El Español es una gran familia
Te vas a reir con las pifia que hemos hemos encontrado cambiando las letras v;b
Reglas relacionadas con los errores de v;b
Las Reglas Ortográficas de la V
Regla 1 de la V Se escriben con v el presente de indicativo, subjuntivo e imperativo del verbo ir, así como el pretérito perfecto simple y el pretérito imperfecto de subjuntivo de los verbos tener, estar, andar y sus derivados. Por ejemplo: estuviera o estuviese.
Regla 2 de la V Se escriben con v los adjetivos que terminan en -ava, -ave, -avo, -eva, -eve, -evo, -iva, -ivo.
Por ejemplo: octava, grave, bravo, nueva, leve, longevo, cautiva, primitivo.
Regla 3 de la V Detrás de d y de b también se escribe v. Por ejemplo: advertencia, subvención.
Regla 4 de la V Las palabras que empiezan por di- se escriben con v.
Por ejemplo: divertir, división.
Excepciones: dibujo y sus derivados.
Regla 5 de la V Detrás de n se escribe v. Por ejemplo: enviar, invento.

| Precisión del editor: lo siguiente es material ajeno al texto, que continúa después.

-- pv_equiv track=rewrite | github.com/byWhale/second-reader | reading-companion-backend/src/reading_runtime/llm_gateway.py | _pythonize_json_literals
-- ===== SOURCE A (Python) =====
-- def _pythonize_json_literals(text: str) -> str:
--     replacements = {"true": "True", "false": "False", "null": "None"}
--     chars: list[str] = []
--     quote: str | None = None
--     escaped = False
--     index = 0
--
--     while index < len(text):
--         char = text[index]
--         if quote is not None:
--             chars.append(char)
--             if escaped:
--                 escaped = False
--             elif char == "\\":
--                 escaped = True
--             elif char == quote:
--                 quote = None
--             index += 1
--             continue
--         if char in {'"', "'"}:
--             quote = char
--             chars.append(char)
--             index += 1
--             continue
--         matched = False
--         for source, replacement in replacements.items():
--             if text.startswith(source, index):
--                 left_ok = index == 0 or not (text[index - 1].isalnum() or text[index - 1] == "_")
--                 right_index = index + len(source)
--                 right_ok = right_index >= len(text) or not (
--                     text[right_index].isalnum() or text[right_index] == "_"
--                 )
--                 if left_ok and right_ok:
--                     chars.append(replacement)
--                     index = right_index
--                     matched = True
--                     break
--         if matched:
--             continue
--         chars.append(char)
--         index += 1
--
--     return "".join(chars)
-- ===== SOURCE B (Python) =====
-- def _pythonize_json_literals(text: str) -> str:
--     mapping = {"true": "True", "false": "False", "null": "None"}
--     out = []
--     i, n = 0, len(text)
--     while i < n:
--         ch = text[i]
--         if ch in '"\'':
--             j = i + 1
--             while j < n:
--                 if text[j] == '\\':
--                     j += 2
--                 elif text[j] == ch:
--                     j += 1
--                     break
--                 else:
--                     j += 1
--             out.append(text[i:j])
--             i = min(j, n)
--         elif ch.isalnum() or ch == '_':
--             j = i + 1
--             while j < n and (text[j].isalnum() or text[j] == '_'):
--                 j += 1
--             run = text[i:j]
--             out.append(mapping.get(run, run))
--             i = j
--         else:
--             out.append(ch)
--             i += 1
--     return ''.join(out)
-- ===== Notes on version B (the rewrite author's own statement) =====
-- stated objective: alternative
-- what changed: Replaced A's per-character state machine (quote/escaped flags plus startswith probes with left/right context checks at every index) by a tokenizer: each iteration consumes a whole string token (scanning escapes pairwise) or a maximal identifier run that is looked up in the replacement dict, so no per-position keyword probing or context test remains.
import Mathlib
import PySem

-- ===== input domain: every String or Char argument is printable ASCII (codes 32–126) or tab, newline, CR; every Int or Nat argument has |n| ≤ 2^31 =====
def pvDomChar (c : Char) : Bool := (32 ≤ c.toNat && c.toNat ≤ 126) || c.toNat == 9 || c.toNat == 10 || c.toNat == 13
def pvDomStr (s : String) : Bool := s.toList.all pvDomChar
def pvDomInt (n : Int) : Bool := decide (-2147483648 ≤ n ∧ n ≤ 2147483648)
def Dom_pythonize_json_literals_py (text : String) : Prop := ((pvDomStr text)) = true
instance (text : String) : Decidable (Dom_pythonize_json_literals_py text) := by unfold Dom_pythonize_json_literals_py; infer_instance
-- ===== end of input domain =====

set_option maxRecDepth 10000
set_option maxHeartbeats 1000000

-- B replaces A's per-character quote/escape state machine with a tokenizer over whole
-- string tokens and maximal word runs looked up in a dict (objective: alternative).


-- ===== PORT A =====
-- Python's `ch.isalnum() or ch == "_"` (exact on the ASCII domain)
def pvIsWord (c : Char) : Bool := c.isAlphanum || c == '_'

-- `index == 0 or not (text[index-1].isalnum() or text[index-1] == "_")`
def pvLeftOk (prev : Option Char) : Bool :=
  match prev with
  | none => true
  | some c => !(pvIsWord c)

-- `right_index >= len(text) or not (text[right_index].isalnum() or ... == "_")`
def pvRightOk (l : List Char) : Bool :=
  match l with
  | [] => true
  | c :: _ => !(pvIsWord c)

-- the `for source, replacement in replacements.items()` loop, unrolled over the three
-- fixed dict entries in insertion order; returns (replacement chars, last char of the
-- matched source = text[right_index-1], the remaining text from right_index on)
def pvTryKeyword (prev : Option Char) (l : List Char) : Option (List Char × Char × List Char) :=
  if ("true".toList.isPrefixOf l) && pvLeftOk prev && pvRightOk (l.drop 4) then
    some ("True".toList, 'e', l.drop 4)
  else if ("false".toList.isPrefixOf l) && pvLeftOk prev && pvRightOk (l.drop 5) then
    some ("False".toList, 'e', l.drop 5)
  else if ("null".toList.isPrefixOf l) && pvLeftOk prev && pvRightOk (l.drop 4) then
    some ("None".toList, 'l', l.drop 4)
  else none

-- the main `while index < len(text)` loop; the remaining text is `l`, the char
-- `text[index-1]` is carried as `prev` (none at index 0); every iteration consumes at
-- least one character, so `fuel = len(text)` iterations are exactly enough
def pvALoop (fuel : Nat) (quote : Option Char) (escaped : Bool) (prev : Option Char) (l : List Char) : List Char :=
  match fuel, l with
  | 0, _ => []
  | _ + 1, [] => []
  | fuel + 1, c :: rest =>
    match quote with
    | some q =>
      if escaped then c :: pvALoop fuel (some q) false (some c) rest
      else if c = '\\' then c :: pvALoop fuel (some q) true (some c) rest
      else if c = q then c :: pvALoop fuel none false (some c) rest
      else c :: pvALoop fuel (some q) false (some c) rest
    | none =>
      if c = '"' || c = '\'' then c :: pvALoop fuel (some c) false (some c) rest
      else
        match pvTryKeyword prev (c :: rest) with
        | some out => out.1 ++ pvALoop fuel none false (some out.2.1) out.2.2
        | none => c :: pvALoop fuel none false (some c) rest

def pythonize_json_literals_py (text : String) : String :=
  String.mk (pvALoop text.toList.length none false none text.toList)

-- ===== PORT B =====
-- `mapping.get(run, run)`
def pvRunMap (run : List Char) : List Char :=
  if run = "true".toList then "True".toList
  else if run = "false".toList then "False".toList
  else if run = "null".toList then "None".toList
  else run

-- the inner `while j < n` string scan: returns the token after the opening
-- quote (through the closing quote, if any) and the remaining text
def pvScanStr (q : Char) (l : List Char) : List Char × List Char :=
  match l with
  | [] => ([], [])
  | c :: rest =>
    if c = '\\' then
      match rest with
      | [] => ([c], [])
      | d :: rest' => (c :: d :: (pvScanStr q rest').1, (pvScanStr q rest').2)
    else if c = q then ([c], rest)
    else (c :: (pvScanStr q rest).1, (pvScanStr q rest).2)

-- the outer `while i < n` token loop; every iteration consumes at least one
-- character, so `fuel = len(text)` iterations are exactly enough
def pvBLoop (fuel : Nat) (l : List Char) : List Char :=
  match fuel, l with
  | 0, _ => []
  | _ + 1, [] => []
  | fuel + 1, c :: rest =>
    if c = '"' || c = '\'' then
      c :: ((pvScanStr c rest).1 ++ pvBLoop fuel (pvScanStr c rest).2)
    else if pvIsWord c then
      pvRunMap ((c :: rest).takeWhile pvIsWord) ++ pvBLoop fuel ((c :: rest).dropWhile pvIsWord)
    else c :: pvBLoop fuel rest

def pythonize_json_literals_py_alt (text : String) : String :=
  String.mk (pvBLoop text.toList.length text.toList)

Las Reglas Ortográficas de la B
Regla 1 de la B
Detrás de m se escribe siempre b.
Por ejemplo:
sombrío
temblando
asombroso.
Regla 2 de la B
Se escriben con b las palabras que empiezan con las sílabas bu-, bur- y bus-.
Por ejemplo: bujía, burbuja, busqué.
Regla 3 de la B
Se escribe b a continuación de la sílaba al- de inicio de palabra.
Por ejemplo: albanés, albergar.
Excepciones: Álvaro, alvéolo.
Regla 4 de la B
Las palabras que terminan en -bundo o -bunda y -bilidad se escriben con b.
Por ejemplo: vagabundo, nauseabundo, amabilidad, sociabilidad.
Excepciones: movilidad y civilidad.
Regla 5 de la B
Se escriben con b las terminaciones del pretérito imperfecto de indicativo de los verbos de la primera conjugación y también el pretérito imperfecto de indicativo del verbo ir.
Ejemplos: desplazaban, iba, faltaba, estaba, llegaba, miraba, observaban, levantaba, etc.
Regla 6 de la B
Se escriben con b, en todos sus tiempos, los verbos deber, beber, caber, haber y saber.
Regla 7 de la B
Se escribe con b los verbos acabados en -buir y en -bir. Por ejemplo: contribuir, imbuir, subir, recibir, etc.
Excepciones: hervir, servir y vivir, y sus derivados.